When you find the word "hand" in a line of the entries, please copy the whole line.

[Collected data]

####################

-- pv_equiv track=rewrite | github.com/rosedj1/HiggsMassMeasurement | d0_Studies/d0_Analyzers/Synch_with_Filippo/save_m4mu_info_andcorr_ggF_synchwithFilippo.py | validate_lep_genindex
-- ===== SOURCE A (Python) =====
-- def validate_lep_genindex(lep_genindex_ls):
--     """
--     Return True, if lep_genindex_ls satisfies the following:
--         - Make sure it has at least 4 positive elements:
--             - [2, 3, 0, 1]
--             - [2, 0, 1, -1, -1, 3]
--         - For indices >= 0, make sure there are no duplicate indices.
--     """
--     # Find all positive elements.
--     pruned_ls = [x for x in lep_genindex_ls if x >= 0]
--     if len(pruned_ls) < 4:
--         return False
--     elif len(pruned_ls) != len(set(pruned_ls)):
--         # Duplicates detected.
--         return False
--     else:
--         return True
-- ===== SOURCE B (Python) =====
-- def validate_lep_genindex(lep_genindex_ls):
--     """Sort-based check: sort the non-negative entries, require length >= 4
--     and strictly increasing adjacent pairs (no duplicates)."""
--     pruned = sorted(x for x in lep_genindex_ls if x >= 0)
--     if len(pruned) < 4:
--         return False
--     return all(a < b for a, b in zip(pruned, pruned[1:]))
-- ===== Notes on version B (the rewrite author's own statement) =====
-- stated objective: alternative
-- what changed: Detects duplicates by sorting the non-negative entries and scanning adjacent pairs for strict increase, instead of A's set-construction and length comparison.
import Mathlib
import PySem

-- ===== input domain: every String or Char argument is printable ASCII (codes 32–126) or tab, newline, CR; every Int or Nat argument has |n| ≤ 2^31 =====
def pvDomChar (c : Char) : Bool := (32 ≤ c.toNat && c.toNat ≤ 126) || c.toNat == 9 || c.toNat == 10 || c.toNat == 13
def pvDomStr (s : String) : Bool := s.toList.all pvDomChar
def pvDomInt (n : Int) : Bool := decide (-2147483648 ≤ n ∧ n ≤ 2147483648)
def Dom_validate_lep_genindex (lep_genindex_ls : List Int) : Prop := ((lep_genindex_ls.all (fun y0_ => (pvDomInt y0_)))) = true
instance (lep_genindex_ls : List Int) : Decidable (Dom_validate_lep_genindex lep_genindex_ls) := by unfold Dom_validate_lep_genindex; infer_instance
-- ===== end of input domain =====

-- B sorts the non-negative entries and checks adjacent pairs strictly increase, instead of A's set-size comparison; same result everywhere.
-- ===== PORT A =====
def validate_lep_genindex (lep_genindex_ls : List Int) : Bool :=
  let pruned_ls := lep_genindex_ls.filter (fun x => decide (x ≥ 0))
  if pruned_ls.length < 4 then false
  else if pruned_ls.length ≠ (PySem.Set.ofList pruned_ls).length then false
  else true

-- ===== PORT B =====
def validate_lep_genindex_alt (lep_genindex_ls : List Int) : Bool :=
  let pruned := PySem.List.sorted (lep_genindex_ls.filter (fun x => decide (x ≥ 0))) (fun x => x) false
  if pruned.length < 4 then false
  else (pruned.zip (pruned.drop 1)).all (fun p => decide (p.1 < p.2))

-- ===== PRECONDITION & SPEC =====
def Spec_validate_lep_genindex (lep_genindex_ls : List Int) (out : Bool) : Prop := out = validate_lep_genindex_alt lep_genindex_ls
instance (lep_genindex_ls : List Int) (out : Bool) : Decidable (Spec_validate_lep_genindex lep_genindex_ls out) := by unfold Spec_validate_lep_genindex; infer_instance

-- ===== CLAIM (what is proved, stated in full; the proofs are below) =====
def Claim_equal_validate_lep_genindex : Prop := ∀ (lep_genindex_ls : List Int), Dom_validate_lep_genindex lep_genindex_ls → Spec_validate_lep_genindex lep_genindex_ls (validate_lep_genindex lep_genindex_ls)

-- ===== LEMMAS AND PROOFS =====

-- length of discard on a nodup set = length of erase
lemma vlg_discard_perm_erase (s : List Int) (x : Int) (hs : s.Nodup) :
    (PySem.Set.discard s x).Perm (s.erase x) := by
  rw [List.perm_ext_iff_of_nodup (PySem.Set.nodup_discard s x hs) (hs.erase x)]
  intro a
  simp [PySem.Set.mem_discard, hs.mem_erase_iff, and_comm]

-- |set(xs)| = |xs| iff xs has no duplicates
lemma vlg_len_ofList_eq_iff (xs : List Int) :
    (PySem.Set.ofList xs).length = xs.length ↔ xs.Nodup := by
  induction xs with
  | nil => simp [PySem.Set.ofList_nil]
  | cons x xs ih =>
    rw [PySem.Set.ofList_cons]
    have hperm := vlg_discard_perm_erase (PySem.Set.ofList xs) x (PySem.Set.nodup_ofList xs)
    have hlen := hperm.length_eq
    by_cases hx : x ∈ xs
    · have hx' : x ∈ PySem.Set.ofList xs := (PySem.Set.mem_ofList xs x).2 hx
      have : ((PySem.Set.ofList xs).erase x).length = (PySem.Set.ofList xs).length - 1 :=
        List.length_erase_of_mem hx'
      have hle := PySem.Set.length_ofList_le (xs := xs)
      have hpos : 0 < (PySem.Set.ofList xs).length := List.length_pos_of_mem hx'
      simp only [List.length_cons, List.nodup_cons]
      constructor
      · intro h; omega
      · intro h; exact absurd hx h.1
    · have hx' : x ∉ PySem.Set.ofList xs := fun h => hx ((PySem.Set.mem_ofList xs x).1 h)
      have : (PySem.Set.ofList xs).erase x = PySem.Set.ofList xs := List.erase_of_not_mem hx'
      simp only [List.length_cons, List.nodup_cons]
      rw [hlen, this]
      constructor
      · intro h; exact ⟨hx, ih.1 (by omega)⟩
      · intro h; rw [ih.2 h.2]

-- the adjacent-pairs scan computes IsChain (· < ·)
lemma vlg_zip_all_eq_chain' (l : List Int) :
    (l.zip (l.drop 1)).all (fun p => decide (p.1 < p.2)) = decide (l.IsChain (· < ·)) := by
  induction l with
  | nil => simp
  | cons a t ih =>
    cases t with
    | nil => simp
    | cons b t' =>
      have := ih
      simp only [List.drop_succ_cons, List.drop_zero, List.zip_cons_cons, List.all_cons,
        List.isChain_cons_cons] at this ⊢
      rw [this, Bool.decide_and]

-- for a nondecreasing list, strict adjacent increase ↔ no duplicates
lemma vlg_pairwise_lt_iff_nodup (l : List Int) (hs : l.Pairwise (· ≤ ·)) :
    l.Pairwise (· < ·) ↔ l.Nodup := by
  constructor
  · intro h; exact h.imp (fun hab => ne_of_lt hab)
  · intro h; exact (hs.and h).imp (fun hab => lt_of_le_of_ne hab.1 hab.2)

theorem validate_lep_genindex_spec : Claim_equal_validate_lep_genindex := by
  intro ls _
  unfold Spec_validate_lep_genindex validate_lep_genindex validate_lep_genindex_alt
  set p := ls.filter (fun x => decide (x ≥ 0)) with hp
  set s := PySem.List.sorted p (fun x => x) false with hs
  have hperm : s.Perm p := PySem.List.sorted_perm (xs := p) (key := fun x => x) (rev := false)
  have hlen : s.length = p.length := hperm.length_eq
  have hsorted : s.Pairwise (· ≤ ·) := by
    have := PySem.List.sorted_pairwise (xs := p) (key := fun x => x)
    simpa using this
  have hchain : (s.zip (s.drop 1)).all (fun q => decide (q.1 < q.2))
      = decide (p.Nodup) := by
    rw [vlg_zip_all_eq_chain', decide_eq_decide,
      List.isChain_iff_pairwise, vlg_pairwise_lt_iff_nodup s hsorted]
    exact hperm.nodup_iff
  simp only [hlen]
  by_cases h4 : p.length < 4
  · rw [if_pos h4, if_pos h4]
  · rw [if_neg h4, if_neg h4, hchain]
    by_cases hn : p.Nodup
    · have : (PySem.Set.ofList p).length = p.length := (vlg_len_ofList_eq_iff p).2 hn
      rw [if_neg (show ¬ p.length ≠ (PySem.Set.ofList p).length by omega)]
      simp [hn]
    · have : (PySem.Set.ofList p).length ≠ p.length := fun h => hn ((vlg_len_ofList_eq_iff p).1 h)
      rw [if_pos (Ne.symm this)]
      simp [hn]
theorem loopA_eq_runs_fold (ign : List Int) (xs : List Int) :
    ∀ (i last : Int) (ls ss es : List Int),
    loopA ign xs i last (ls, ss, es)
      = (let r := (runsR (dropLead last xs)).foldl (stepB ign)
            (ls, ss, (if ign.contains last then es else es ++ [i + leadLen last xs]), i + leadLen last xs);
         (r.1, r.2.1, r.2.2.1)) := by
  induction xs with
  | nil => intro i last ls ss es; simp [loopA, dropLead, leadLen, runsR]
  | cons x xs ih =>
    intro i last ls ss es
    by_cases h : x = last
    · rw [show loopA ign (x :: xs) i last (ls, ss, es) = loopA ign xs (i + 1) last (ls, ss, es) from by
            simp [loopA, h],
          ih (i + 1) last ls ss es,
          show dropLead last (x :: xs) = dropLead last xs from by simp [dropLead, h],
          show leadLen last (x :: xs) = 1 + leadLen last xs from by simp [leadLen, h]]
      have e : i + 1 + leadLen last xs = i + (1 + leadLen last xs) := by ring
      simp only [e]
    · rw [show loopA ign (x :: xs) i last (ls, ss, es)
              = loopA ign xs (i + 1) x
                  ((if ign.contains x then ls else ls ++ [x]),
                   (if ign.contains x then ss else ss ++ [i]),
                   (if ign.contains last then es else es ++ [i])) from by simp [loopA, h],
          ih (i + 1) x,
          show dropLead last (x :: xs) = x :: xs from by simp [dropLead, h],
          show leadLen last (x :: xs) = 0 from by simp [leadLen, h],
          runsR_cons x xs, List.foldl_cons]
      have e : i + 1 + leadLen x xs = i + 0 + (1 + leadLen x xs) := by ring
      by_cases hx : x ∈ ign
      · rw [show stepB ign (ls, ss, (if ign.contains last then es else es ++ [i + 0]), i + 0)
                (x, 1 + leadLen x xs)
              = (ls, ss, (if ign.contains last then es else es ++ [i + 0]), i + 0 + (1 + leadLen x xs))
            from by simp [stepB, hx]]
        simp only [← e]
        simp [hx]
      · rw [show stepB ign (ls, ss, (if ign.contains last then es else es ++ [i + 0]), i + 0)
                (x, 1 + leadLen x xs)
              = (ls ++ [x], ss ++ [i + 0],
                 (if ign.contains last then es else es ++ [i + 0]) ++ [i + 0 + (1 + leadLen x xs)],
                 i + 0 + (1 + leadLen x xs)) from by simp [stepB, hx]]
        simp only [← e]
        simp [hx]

####################

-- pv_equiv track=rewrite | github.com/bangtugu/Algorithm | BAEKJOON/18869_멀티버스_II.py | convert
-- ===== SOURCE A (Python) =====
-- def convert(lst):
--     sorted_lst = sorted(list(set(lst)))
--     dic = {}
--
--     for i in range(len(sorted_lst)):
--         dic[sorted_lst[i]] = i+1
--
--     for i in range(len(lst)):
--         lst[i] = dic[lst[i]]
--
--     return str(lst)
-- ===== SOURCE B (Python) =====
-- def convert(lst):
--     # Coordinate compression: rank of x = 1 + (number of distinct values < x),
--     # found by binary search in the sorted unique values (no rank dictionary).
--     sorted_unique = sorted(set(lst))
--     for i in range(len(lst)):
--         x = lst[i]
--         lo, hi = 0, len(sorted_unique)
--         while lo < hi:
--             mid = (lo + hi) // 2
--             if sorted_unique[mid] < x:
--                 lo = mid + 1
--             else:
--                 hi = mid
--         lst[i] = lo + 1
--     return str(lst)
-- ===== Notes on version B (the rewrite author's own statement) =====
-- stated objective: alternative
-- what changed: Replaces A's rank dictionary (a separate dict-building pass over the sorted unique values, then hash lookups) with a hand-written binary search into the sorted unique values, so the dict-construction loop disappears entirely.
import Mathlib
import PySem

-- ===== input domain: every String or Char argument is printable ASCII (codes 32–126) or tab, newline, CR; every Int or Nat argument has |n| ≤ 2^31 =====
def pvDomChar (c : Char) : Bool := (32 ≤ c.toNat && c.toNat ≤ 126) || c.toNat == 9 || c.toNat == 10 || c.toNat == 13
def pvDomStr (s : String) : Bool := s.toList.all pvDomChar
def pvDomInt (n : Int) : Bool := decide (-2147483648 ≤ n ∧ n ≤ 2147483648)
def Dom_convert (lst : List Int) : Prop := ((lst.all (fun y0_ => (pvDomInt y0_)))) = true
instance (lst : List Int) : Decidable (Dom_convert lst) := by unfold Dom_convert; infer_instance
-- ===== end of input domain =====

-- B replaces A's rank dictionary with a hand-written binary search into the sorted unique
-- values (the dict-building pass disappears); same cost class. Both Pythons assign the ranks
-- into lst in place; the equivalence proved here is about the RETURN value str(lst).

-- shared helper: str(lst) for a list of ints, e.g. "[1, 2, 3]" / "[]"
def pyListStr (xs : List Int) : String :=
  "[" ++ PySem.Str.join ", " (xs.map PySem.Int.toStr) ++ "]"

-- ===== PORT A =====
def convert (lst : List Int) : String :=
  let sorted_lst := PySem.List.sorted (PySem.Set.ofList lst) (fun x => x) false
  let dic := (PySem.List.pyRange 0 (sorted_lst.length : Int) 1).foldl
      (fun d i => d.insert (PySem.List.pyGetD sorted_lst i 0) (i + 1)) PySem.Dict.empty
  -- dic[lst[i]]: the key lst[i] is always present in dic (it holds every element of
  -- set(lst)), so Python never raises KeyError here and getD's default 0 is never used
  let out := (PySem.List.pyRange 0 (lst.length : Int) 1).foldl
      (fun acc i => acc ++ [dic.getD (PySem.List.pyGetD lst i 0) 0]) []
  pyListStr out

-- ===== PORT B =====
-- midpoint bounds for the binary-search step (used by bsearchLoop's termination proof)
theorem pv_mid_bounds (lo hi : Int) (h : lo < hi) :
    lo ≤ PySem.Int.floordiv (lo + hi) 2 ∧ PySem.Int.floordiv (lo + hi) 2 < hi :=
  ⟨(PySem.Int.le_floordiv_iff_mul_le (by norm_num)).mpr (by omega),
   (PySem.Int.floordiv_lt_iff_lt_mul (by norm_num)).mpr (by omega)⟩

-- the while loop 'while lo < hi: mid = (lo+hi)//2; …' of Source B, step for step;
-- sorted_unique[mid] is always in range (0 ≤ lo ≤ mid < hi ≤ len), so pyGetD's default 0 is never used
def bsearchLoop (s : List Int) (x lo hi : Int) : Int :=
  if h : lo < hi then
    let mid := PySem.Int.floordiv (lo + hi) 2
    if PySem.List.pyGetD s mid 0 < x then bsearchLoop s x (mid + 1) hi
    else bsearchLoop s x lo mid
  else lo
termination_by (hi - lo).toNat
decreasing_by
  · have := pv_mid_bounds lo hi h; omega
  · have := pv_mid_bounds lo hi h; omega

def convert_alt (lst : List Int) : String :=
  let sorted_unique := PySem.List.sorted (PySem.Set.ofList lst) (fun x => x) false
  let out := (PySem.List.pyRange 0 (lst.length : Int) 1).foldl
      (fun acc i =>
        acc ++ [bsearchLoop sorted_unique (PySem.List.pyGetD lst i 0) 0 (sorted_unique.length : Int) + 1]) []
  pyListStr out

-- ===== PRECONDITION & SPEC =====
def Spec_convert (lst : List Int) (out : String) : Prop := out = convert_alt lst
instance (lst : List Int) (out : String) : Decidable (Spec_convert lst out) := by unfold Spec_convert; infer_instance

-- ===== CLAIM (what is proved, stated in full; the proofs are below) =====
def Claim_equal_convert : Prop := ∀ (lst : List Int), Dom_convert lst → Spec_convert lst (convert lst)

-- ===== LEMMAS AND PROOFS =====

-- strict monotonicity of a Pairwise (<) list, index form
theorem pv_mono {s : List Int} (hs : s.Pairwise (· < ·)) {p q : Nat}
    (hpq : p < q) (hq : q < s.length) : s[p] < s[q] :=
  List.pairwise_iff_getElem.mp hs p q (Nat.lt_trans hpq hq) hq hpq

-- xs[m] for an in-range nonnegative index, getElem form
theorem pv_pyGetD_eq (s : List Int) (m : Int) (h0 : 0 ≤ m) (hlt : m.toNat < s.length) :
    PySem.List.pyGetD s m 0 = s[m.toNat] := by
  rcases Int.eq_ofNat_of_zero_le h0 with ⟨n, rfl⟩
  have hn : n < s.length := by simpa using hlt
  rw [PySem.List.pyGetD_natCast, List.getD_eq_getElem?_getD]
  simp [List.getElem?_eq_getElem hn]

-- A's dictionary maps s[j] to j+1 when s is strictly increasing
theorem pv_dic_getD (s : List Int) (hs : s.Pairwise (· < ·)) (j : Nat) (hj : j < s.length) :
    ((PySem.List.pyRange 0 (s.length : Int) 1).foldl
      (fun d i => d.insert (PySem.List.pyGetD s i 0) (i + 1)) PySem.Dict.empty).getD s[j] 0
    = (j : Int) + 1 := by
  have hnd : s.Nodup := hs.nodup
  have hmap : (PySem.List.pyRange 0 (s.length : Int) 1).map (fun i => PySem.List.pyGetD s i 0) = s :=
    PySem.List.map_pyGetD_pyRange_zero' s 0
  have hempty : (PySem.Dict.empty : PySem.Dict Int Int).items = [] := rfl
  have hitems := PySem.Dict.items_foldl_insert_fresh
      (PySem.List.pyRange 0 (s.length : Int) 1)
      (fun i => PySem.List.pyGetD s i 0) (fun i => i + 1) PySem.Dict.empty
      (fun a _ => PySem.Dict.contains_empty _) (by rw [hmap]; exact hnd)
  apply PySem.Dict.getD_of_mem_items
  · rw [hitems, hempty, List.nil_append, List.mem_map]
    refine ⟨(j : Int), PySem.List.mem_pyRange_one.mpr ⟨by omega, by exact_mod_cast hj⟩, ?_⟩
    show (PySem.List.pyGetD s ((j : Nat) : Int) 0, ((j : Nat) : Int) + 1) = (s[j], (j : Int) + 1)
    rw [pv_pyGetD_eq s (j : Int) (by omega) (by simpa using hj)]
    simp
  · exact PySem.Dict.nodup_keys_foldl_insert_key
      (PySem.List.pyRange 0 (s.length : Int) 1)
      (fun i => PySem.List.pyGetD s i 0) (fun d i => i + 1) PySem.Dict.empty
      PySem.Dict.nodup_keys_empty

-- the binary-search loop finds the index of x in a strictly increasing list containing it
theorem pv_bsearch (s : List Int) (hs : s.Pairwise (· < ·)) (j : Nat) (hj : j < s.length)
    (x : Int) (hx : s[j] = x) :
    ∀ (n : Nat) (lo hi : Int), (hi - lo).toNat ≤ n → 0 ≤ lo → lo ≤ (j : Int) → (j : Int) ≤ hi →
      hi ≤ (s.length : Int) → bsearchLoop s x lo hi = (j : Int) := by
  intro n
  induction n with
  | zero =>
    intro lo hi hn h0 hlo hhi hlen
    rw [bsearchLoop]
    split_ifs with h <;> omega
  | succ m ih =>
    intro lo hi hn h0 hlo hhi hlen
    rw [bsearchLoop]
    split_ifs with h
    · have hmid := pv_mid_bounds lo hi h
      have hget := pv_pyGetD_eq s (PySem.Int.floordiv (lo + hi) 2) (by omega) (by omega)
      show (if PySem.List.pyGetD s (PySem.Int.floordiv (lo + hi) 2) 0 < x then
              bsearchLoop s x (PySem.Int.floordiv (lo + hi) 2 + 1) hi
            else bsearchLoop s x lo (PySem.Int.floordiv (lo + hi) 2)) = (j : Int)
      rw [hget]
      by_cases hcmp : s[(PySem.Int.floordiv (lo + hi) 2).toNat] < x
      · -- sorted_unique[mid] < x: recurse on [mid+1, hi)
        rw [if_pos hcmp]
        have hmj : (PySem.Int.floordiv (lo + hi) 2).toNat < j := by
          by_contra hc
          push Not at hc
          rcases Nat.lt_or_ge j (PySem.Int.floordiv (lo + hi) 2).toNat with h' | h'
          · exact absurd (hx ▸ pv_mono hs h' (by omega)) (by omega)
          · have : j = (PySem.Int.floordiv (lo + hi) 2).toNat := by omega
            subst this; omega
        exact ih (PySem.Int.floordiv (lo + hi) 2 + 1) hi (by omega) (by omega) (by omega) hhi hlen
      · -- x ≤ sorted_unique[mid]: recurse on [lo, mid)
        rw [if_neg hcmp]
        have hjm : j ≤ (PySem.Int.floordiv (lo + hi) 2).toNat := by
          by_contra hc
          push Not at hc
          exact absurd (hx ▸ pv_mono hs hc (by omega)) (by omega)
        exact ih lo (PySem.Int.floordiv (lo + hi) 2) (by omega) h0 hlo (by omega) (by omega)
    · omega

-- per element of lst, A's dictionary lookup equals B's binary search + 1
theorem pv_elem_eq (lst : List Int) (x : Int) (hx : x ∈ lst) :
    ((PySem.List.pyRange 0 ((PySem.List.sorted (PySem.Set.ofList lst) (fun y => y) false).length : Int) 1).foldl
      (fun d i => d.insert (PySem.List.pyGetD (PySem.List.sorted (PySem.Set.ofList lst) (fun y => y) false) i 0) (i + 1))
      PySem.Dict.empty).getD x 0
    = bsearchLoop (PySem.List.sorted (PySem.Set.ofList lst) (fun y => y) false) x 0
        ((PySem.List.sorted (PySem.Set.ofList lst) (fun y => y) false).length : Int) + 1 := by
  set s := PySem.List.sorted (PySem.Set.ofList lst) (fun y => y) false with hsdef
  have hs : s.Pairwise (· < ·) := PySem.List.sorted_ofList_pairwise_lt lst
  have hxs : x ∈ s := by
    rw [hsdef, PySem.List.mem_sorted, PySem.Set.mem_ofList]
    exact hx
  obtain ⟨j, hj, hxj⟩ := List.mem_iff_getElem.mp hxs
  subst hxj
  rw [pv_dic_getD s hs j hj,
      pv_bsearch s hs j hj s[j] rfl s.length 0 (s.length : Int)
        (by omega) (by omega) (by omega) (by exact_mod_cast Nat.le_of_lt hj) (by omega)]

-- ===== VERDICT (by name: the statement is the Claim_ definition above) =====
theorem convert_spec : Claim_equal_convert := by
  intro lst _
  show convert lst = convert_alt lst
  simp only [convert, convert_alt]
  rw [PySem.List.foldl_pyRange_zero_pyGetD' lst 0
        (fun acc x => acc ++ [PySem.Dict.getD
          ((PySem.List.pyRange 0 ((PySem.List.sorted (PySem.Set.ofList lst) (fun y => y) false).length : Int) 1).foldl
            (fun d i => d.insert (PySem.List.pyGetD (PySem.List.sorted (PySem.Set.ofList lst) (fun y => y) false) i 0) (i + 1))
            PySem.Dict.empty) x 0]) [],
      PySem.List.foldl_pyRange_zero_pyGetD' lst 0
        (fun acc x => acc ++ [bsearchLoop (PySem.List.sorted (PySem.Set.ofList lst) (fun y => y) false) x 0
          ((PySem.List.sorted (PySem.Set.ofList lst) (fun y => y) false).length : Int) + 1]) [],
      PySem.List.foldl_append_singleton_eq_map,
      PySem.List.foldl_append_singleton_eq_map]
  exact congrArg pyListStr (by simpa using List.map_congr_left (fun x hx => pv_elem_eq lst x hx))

####################

◆ Answer space
-- what changed: Replaces A's rank dictionary (a separate dict-building pass over the sorted unique values, then hash lookups) with a hand-written binary search into the sorted unique values, so the dict-construction loop disappears entirely.
-- B replaces A's rank dictionary with a hand-written binary search into the sorted unique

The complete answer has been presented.